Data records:
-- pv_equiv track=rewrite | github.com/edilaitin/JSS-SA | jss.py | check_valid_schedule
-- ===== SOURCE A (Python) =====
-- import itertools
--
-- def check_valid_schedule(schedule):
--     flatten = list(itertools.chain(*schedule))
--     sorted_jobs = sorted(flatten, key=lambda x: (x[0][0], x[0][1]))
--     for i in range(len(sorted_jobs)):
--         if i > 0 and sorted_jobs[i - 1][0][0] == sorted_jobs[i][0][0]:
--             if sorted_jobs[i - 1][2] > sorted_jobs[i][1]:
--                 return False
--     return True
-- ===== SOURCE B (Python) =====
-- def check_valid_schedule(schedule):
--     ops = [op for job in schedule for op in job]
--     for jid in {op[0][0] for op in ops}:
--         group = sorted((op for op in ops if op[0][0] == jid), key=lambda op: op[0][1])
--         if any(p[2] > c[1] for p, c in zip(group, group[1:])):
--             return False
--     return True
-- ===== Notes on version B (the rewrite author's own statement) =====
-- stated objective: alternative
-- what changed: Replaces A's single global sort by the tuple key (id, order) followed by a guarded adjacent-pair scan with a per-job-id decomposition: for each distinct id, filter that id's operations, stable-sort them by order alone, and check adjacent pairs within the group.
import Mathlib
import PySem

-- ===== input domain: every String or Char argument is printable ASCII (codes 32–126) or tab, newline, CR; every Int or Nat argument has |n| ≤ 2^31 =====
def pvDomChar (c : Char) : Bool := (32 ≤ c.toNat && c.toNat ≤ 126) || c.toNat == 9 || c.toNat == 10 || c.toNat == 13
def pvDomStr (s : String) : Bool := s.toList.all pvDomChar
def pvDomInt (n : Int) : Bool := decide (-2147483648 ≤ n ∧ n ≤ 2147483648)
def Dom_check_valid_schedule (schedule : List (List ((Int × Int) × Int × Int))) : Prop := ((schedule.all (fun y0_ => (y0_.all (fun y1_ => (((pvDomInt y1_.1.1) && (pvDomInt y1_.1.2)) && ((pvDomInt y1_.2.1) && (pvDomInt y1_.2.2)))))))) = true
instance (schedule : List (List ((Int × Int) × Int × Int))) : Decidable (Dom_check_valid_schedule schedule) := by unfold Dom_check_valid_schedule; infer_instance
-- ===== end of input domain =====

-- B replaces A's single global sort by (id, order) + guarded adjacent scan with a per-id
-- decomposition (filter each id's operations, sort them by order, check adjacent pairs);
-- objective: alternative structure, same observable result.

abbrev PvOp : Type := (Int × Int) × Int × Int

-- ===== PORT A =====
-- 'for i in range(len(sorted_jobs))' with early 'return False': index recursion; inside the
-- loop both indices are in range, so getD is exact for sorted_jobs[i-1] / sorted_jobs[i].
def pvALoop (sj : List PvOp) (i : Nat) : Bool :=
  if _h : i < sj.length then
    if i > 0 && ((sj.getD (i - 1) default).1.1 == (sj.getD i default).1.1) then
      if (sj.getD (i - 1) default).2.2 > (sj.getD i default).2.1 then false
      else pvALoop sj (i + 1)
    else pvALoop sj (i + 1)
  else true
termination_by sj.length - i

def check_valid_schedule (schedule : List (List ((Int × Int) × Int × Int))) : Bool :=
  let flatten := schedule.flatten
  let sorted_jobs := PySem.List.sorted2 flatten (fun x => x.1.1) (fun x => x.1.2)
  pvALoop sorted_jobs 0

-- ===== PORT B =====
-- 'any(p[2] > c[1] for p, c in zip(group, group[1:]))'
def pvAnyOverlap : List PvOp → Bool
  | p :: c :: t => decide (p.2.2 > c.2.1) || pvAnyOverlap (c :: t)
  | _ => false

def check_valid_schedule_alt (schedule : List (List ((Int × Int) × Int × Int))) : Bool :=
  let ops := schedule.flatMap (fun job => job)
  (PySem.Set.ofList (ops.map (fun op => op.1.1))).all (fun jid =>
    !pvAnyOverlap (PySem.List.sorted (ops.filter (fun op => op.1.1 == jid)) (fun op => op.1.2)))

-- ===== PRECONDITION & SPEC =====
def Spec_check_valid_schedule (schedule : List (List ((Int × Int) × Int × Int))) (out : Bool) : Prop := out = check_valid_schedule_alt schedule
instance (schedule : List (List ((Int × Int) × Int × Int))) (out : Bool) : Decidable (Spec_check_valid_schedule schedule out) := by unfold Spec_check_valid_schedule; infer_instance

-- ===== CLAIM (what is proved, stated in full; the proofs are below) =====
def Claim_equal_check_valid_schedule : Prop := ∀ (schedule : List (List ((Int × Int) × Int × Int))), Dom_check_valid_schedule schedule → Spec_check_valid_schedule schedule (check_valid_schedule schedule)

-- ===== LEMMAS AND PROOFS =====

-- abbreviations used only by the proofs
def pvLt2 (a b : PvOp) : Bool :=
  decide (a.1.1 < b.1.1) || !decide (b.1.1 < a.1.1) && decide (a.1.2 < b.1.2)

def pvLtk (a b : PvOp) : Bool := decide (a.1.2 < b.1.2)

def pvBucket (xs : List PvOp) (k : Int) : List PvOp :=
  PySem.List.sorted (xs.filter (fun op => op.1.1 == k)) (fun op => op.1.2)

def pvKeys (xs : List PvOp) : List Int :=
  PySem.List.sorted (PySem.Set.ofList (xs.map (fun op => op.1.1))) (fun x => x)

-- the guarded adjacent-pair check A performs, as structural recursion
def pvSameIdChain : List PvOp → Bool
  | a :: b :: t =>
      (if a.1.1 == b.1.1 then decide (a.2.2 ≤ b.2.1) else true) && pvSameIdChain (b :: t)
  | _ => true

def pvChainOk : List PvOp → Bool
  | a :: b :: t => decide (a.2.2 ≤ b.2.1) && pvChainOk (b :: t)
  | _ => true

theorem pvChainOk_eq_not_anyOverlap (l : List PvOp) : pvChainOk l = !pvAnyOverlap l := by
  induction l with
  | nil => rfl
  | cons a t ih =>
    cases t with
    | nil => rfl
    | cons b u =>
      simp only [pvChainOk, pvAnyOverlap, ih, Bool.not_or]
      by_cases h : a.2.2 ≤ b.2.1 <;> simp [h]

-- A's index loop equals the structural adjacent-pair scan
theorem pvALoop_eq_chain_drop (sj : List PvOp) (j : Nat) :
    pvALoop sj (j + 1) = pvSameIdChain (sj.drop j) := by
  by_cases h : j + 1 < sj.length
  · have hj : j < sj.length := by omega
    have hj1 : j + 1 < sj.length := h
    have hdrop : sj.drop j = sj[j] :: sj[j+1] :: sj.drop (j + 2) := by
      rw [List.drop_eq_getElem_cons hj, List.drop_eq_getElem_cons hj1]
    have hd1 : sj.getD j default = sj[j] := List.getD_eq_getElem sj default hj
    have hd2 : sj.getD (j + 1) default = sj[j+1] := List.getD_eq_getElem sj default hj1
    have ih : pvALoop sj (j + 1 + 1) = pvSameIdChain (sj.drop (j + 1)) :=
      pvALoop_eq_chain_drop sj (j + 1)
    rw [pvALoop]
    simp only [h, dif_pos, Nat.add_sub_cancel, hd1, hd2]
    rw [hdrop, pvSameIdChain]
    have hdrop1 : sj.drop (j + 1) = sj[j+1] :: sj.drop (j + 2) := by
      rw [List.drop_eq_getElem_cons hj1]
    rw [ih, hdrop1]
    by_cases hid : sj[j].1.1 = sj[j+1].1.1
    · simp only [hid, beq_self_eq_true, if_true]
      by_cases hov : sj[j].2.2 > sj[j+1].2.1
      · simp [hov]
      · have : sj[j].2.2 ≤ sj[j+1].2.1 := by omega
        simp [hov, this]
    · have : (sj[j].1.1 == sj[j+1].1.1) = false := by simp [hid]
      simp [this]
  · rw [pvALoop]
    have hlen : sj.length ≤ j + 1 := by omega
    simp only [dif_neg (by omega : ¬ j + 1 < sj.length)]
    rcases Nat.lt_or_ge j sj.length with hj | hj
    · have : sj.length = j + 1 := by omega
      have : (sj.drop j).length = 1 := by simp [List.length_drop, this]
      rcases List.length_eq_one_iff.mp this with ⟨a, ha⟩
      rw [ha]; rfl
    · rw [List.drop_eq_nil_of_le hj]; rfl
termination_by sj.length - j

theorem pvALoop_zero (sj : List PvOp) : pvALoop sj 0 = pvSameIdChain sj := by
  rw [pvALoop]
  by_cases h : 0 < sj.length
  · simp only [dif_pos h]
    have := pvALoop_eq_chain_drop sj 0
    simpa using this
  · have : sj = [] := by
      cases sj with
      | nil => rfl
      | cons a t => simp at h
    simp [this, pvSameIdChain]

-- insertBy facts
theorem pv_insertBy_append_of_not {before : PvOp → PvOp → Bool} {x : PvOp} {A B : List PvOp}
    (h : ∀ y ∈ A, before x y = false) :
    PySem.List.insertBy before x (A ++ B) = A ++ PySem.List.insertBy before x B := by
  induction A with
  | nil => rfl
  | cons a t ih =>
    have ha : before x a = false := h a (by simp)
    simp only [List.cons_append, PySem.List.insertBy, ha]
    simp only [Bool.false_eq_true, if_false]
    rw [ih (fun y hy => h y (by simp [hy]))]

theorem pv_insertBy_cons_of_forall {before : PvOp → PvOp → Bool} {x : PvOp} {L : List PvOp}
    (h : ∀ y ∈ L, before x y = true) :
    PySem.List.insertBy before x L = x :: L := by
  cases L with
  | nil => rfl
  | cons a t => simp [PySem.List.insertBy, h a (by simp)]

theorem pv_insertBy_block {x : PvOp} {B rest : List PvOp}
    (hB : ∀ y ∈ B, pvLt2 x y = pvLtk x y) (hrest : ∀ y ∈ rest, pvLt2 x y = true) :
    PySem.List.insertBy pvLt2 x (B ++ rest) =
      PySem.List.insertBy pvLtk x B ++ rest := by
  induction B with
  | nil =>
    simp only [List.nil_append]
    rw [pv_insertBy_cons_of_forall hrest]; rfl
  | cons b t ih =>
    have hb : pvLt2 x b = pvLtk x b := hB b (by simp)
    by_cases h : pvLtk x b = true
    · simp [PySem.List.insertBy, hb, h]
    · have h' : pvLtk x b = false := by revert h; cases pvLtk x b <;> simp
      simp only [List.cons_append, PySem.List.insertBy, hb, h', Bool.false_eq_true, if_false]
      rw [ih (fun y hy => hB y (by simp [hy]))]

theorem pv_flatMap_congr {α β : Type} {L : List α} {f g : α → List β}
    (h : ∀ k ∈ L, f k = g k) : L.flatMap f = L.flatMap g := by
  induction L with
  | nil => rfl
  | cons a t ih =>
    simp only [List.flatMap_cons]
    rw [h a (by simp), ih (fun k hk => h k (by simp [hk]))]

#### [WHAT YOU ARE ASKED TO DO]
All lines in the records that contain "structural" are to be copied and returned.

#### [YOUR RESPONSE]
-- the guarded adjacent-pair check A performs, as structural recursion
-- A's index loop equals the structural adjacent-pair scan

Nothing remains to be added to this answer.